Gov’t should restore public faith through land policy, Agnes Lam says

Agnes Lam

Agnes Lam

Scholar Agnes Lam from the University of Macau (UM) argues that the Macau government should resolve public distrust over current housing policies through improving transparency in future land granting, especially in the planning for the new reclamation Zone A. She also suggested that the administration needs to show the logic behind its policy-making process and further improve its measures in understanding public sentiment.
The assistant dean of UM’s Faculty of Social Sciences made the comments on the sidelines of a symposium on “Policy Review for the Third Term Macau SAR Government” held by the university.
“I think, after all, [Macau society] has yet to recover from the Ao Man Long case. The public confidence that was lost due to the Ao Man Long case still cannot be regained through the policies in the past years”, she said.
The scholar believes that the major problem is in current land and housing policies and suggested that problems will arise if the government still lacks transparency. She added that the administration has to demonstrate to residents that the government’s every land granting and urban planning move is for the public interest, instead of an act of crony capitalism.
Moreover, Ms Lam questioned whether the government has provided the public with enough information so that the latter understand the administration’s decision-making. “I think that it is not always easy for the public to agree with every move of the government. But it is still important [to ask] if the government has well-founded reasons to explain their actions”, she said. “To resolve the mutual distrust between the government and the public, it has to start with the land granting. If the government cannot handle this issue, it can never resolve the public’s impatience on housing, and they hence will not trust the government any more.”
The assistant dean suggested that the fastest way to rebuild public confidence in the administration is through the planning on reclamation Zone A.
The government is currently carrying out a large-scale reclamation project that involves five areas off the east and south coast of the Macau Peninsula, as well as the north of Taipa. Reclamation Zone A is on the east of the Macau Peninsula. Apart from housing the entrance to the Hong Kong-Zhuhai-Macau Bridge, the Chief Executive Chui Sai On announced in July that the government will significantly increase the amount of private and public housing built in the Zone from 18,000 to 32,000 units, with 28,000 of them public housing apartments.
Apart from the trust issue, Agnes Lam also suggested that the executive has to show the public its administrative logic. She said that some of the government’s policies lack details and there were often abrupt changes on public policies.
“The administration of the MSAR government is not stable. Sometimes there were significant changes [in policies], with changes to the plan of the reclamation Zone A as an example. Also, it has to gradually demonstrate its logic of administration. I think that in the past few years, there were some sudden [announcements of] policies and decisions. Sometimes, it seemed that [the abrupt changes] were made after the government listened to public opinions, just like the case of the plan to set up a night market next to the Sai Van Lake. But why didn’t it listen to other opinions as well?” she questioned.
The scholar said that the public still failed to identify the administrative logic of the government. She believes that it is important for society to understand the rationale of its actions, because it enables people to comprehend public policies and what factors officials would consider when drafting policies, or which groups in society the administration wants to help.
Furthermore, Agnes Lam believes that the government’s efforts in consulting the public are lacking and it has failed to communicate with stakeholders when making decisions. She also suggested that the authority should change its way of communicating with the public and collecting opinions, and should instead start utilizing modern technology such as the Internet and instant communication software.

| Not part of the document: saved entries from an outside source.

-- pv_equiv track=rewrite | github.com/LamPhamm/mazeFinder | MazeFinderAlgorithm.py | x_reached
-- ===== SOURCE A (Python) =====
-- def x_reached(maze,path):
--     current_pos=find_O_position(maze)
--     X_pos=find_X_position(maze)
--
--     #Convert the path string into a list
--     path_list=list(path)
--
--     #Check if the path is empty, then the X hasn't been reached
--     if len(path_list)==0:
--         return False
--
--     for move in path_list:
--         #Depending on the move in the path, update the current position
--         if move=="L":
--             current_pos=[current_pos[0],current_pos[1]-1]
--         elif move=="R":
--             current_pos=[current_pos[0],current_pos[1]+1]
--         elif move=="U":
--             current_pos=[current_pos[0]-1,current_pos[1]]
--         else:
--             current_pos=[current_pos[0]+1,current_pos[1]]
--
--     #Determine if the X_pos has been reached
--     if current_pos==X_pos:
--         return True
--     return False
--
-- def find_O_position(maze):
--     for row_index in range(len(maze)):
--         for col_index in range(len(maze[row_index])):
--             if maze[row_index][col_index]=="O":
--                 O_pos=[row_index,col_index]
--
--     return O_pos
--
-- def find_X_position(maze):
--     for row_index in range(len(maze)):
--         for col_index in range(len(maze[row_index])):
--             if maze[row_index][col_index]=="X":
--                 X_pos=[row_index,col_index]
--
--     return X_pos
-- ===== SOURCE B (Python) =====
-- def x_reached(maze, path):
--     current_pos = _last_marker_pos(maze, "O")
--     X_pos = _last_marker_pos(maze, "X")
--     if len(path) == 0:
--         return False
--     countL = sum(1 for ch in path if ch == "L")
--     countR = sum(1 for ch in path if ch == "R")
--     countU = sum(1 for ch in path if ch == "U")
--     countD = len(path) - countL - countR - countU  # every non-L/R/U move is "down"
--     return [current_pos[0] - countU + countD, current_pos[1] - countL + countR] == X_pos
--
-- def _last_marker_pos(maze, marker):
--     # last occurrence, as in A's finders (raises if the marker is absent, like A's UnboundLocalError)
--     return [[r, c] for r, row in enumerate(maze) for c, v in enumerate(row) if v == marker][-1]
-- ===== Notes on version B (the rewrite author's own statement) =====
-- stated objective: alternative
-- what changed: Replaces A's nested-loop position finders and move-by-move simulation with comprehensions taking the last marker occurrence and a closed-form final position computed from character counts (countD derived as len(path)-L-R-U).
import Mathlib
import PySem

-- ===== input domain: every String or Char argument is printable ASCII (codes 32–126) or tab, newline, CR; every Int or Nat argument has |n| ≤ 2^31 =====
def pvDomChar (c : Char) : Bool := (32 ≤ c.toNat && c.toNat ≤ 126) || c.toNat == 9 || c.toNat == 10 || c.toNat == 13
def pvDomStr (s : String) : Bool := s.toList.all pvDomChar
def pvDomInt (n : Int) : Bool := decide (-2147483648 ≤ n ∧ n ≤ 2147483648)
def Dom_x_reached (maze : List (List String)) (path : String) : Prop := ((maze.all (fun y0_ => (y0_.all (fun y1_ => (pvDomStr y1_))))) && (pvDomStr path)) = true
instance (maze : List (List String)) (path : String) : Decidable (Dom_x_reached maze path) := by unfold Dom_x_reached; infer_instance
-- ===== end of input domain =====

-- B replaces A's move-by-move simulation with a closed-form final position computed from
-- per-direction move counts, and the nested-loop finders with last-of-comprehension lookups
-- (objective: alternative, same asymptotic cost).

-- ===== PORT A =====
-- A's find_O_position / find_X_position: nested index loops keeping the LAST match;
-- `none` stands for Python's unassigned local (UnboundLocalError), excluded by Pre_.
def find_O_position (maze : List (List String)) : Option (Int × Int) :=
  (PySem.List.enumerate maze).foldl
    (fun acc rr =>
      (PySem.List.enumerate rr.2).foldl
        (fun acc2 cc => if cc.2 == "O" then some (rr.1, cc.1) else acc2) acc)
    none

def find_X_position (maze : List (List String)) : Option (Int × Int) :=
  (PySem.List.enumerate maze).foldl
    (fun acc rr =>
      (PySem.List.enumerate rr.2).foldl
        (fun acc2 cc => if cc.2 == "X" then some (rr.1, cc.1) else acc2) acc)
    none

def x_reached (maze : List (List String)) (path : String) : Bool :=
  match find_O_position maze, find_X_position maze with
  | some current_pos, some X_pos =>
    let path_list := path.toList
    if path_list.length == 0 then false
    else
      let final := path_list.foldl
        (fun (p : Int × Int) move =>
          if move == 'L' then (p.1, p.2 - 1)
          else if move == 'R' then (p.1, p.2 + 1)
          else if move == 'U' then (p.1 - 1, p.2)
          else (p.1 + 1, p.2)) current_pos
      final == X_pos
  | _, _ => false  -- Python raises UnboundLocalError here; excluded by Pre_

-- ===== PORT B =====
-- B's _last_marker_pos: last element of the comprehension of marker positions.
def lastMarkerPos (maze : List (List String)) (marker : String) : Option (Int × Int) :=
  ((PySem.List.enumerate maze).flatMap (fun rr =>
    (PySem.List.enumerate rr.2).filterMap (fun cc =>
      if cc.2 == marker then some (rr.1, cc.1) else none))).getLast?

def x_reached_alt (maze : List (List String)) (path : String) : Bool :=
  match lastMarkerPos maze "O" with
  | none => false  -- Python raises IndexError here, outside Pre_
  | some current_pos =>
    match lastMarkerPos maze "X" with
    | none => false  -- Python raises IndexError here, outside Pre_
    | some X_pos =>
      if path.toList.length == 0 then false
      else
        let countL := ((path.toList.map (fun ch => if ch == 'L' then (1:Int) else 0)).sum)
        let countR := ((path.toList.map (fun ch => if ch == 'R' then (1:Int) else 0)).sum)
        let countU := ((path.toList.map (fun ch => if ch == 'U' then (1:Int) else 0)).sum)
        let countD := (path.toList.length : Int) - countL - countR - countU
        ((current_pos.1 - countU + countD, current_pos.2 - countL + countR) : Int × Int) == X_pos

-- ===== PRECONDITION & SPEC =====
-- Pre_ excludes mazes containing no "O" cell or no "X" cell, on which A raises UnboundLocalError.
def Pre_x_reached (maze : List (List String)) (path : String) : Prop :=
  (maze.any (fun row => row.any (fun c => c == "O"))) = true ∧
  (maze.any (fun row => row.any (fun c => c == "X"))) = true
instance (maze : List (List String)) (path : String) : Decidable (Pre_x_reached maze path) := by
  unfold Pre_x_reached; infer_instance

def pvWitness_x_reached : List (List String) × String := ([["O", "X"]], "R")

def Spec_x_reached (maze : List (List String)) (path : String) (out : Bool) : Prop := out = x_reached_alt maze path
instance (maze : List (List String)) (path : String) (out : Bool) : Decidable (Spec_x_reached maze path out) := by unfold Spec_x_reached; infer_instance

-- ===== CLAIM (what is proved, stated in full; the proofs are below) =====
def Claim_equal_x_reached : Prop := ∀ (maze : List (List String)) (path : String), Dom_x_reached maze path → Pre_x_reached maze path → Spec_x_reached maze path (x_reached maze path)

-- ===== LEMMAS AND PROOFS =====

theorem getLast?_cons_or {β : Type} (b : β) (xs : List β) :
    (b :: xs).getLast? = xs.getLast?.or (some b) := by
  cases xs with
  | nil => simp
  | cons x xs =>
    rw [List.getLast?_cons_cons]
    have h : (x :: xs).getLast?.isSome := by
      simp [List.getLast?_isSome]
    cases hh : (x :: xs).getLast? with
    | none => rw [hh] at h; simp at h
    | some v => simp

theorem foldl_if_last {α β : Type} (l : List α) (p : α → Bool) (g : α → β) (init : Option β) :
    l.foldl (fun acc a => if p a then some (g a) else acc) init
      = ((l.filterMap (fun a => if p a then some (g a) else none)).getLast?).or init := by
  induction l generalizing init with
  | nil => simp
  | cons a l ih =>
    simp only [List.foldl_cons, List.filterMap_cons]
    by_cases h : p a
    · simp only [h, if_pos]
      rw [ih, getLast?_cons_or, Option.or_assoc, Option.some_or]
    · simp only [h, if_neg, Bool.false_eq_true, not_false_iff]
      exact ih init

theorem foldl_or_last {α β : Type} (l : List α) (h : α → Option β) (init : Option β) :
    l.foldl (fun acc a => (h a).or acc) init = ((l.filterMap h).getLast?).or init := by
  induction l generalizing init with
  | nil => simp
  | cons a l ih =>
    simp only [List.foldl_cons, List.filterMap_cons]
    cases hh : h a with
    | none => simp [ih]
    | some b =>
      rw [Option.some_or, ih, getLast?_cons_or, Option.or_assoc, Option.some_or]

theorem getLast?_append_or {β : Type} (xs ys : List β) :
    (xs ++ ys).getLast? = ys.getLast?.or xs.getLast? := by
  induction xs with
  | nil => simp
  | cons x xs ih =>
    rw [List.cons_append, getLast?_cons_or, ih, getLast?_cons_or, Option.or_assoc]

theorem getLast?_flatMap_filterMap {α β : Type} (l : List α) (g : α → List β) :
    (l.flatMap g).getLast? = (l.filterMap (fun a => (g a).getLast?)).getLast? := by
  induction l with
  | nil => simp
  | cons a l ih =>
    rw [List.flatMap_cons, getLast?_append_or, ih, List.filterMap_cons]
    cases hg : (g a).getLast? with
    | none => simp
    | some b => rw [getLast?_cons_or]

-- A's finder computes the same Option as B's last-of-comprehension lookup.
theorem finder_O_eq (maze : List (List String)) :
    find_O_position maze = lastMarkerPos maze "O" := by
  unfold find_O_position lastMarkerPos
  have hbody : (fun (acc : Option (Int × Int)) (rr : Int × List String) =>
      (PySem.List.enumerate rr.2).foldl
        (fun acc2 cc => if cc.2 == "O" then some (rr.1, cc.1) else acc2) acc)
      = (fun acc rr =>
      (((PySem.List.enumerate rr.2).filterMap
        (fun cc => if cc.2 == "O" then some (rr.1, cc.1) else none)).getLast?).or acc) := by
    funext acc rr
    exact foldl_if_last (PySem.List.enumerate rr.2)
      (fun cc => cc.2 == "O") (fun cc => (rr.1, cc.1)) acc
  rw [hbody, foldl_or_last, getLast?_flatMap_filterMap]
  simp

theorem finder_X_eq (maze : List (List String)) :
    find_X_position maze = lastMarkerPos maze "X" := by
  unfold find_X_position lastMarkerPos
  have hbody : (fun (acc : Option (Int × Int)) (rr : Int × List String) =>
      (PySem.List.enumerate rr.2).foldl
        (fun acc2 cc => if cc.2 == "X" then some (rr.1, cc.1) else acc2) acc)
      = (fun acc rr =>
      (((PySem.List.enumerate rr.2).filterMap
        (fun cc => if cc.2 == "X" then some (rr.1, cc.1) else none)).getLast?).or acc) := by
    funext acc rr
    exact foldl_if_last (PySem.List.enumerate rr.2)
      (fun cc => cc.2 == "X") (fun cc => (rr.1, cc.1)) acc
  rw [hbody, foldl_or_last, getLast?_flatMap_filterMap]
  simp

-- A's move loop admits a closed form in terms of per-direction counts.
theorem move_fold (ms : List Char) (p : Int × Int) :
    ms.foldl (fun (q : Int × Int) move =>
        if move == 'L' then (q.1, q.2 - 1)
        else if move == 'R' then (q.1, q.2 + 1)
        else if move == 'U' then (q.1 - 1, q.2)
        else (q.1 + 1, q.2)) p
      = (p.1 - (ms.count 'U' : Int)
            + ((ms.length : Int) - ms.count 'L' - ms.count 'R' - ms.count 'U'),
         p.2 - (ms.count 'L' : Int) + ms.count 'R') := by
  induction ms generalizing p with
  | nil => simp
  | cons m ms ih =>
    simp only [List.foldl_cons, List.count_cons, List.length_cons]
    rw [ih]
    by_cases hL : m = 'L' <;> by_cases hR : m = 'R' <;> by_cases hU : m = 'U' <;>
      simp [hL, hR, hU, Prod.ext_iff] <;> omega

-- ===== VERDICT (by name: the statement is the Claim_ definition above) =====
theorem x_reached_spec : Claim_equal_x_reached := by
  intro maze path _ _
  unfold Spec_x_reached x_reached x_reached_alt
  rw [finder_O_eq, finder_X_eq]
  cases hO : lastMarkerPos maze "O" with
  | none => rfl
  | some o =>
    cases hX : lastMarkerPos maze "X" with
    | none => rfl
    | some x =>
      by_cases hnil : path.toList = []
      · simp [hnil]
      · have hc1 : ¬ ((path.toList.length == 0) = true) := by
          intro h
          exact hnil (List.length_eq_zero_iff.mp (by simpa using h))
        simp only [if_neg hc1]
        rw [move_fold]
        congr 1
        have hc : ∀ (c : Char),
            ((path.toList.map (fun ch => if ch == c then (1:Int) else 0)).sum)
              = (path.toList.count c : Int) := by
          intro c
          rw [PySem.List.sum_map_ite_one_zero]
          simp [List.count]
        rw [hc 'L', hc 'R', hc 'U']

MSAR ‘lacks awareness of crisis’

Mr Li Chao, a postdoctoral fellow at the Centre for Macau Studies, said that Macau, unlike mainland cities and Hong Kong, is not very aware of the competition and crisis it may face in the future. While the Hong Kong government was keenly aware of the free trade zone set up in Shanghai and had sent a delegation to Beijing, there was a lack of response from Macau.
He also pointed out that the Macau government should contemplate on how best to utilize the territory’s advantage as a platform for Lusophone countries, especially in the current period where Portugal is suffering from a credit crisis, while there are not enough investment channels for capital in mainland China. Mr Li believes that Macau should act like a suction pump that collects the capital and channels it to Lusophone countries.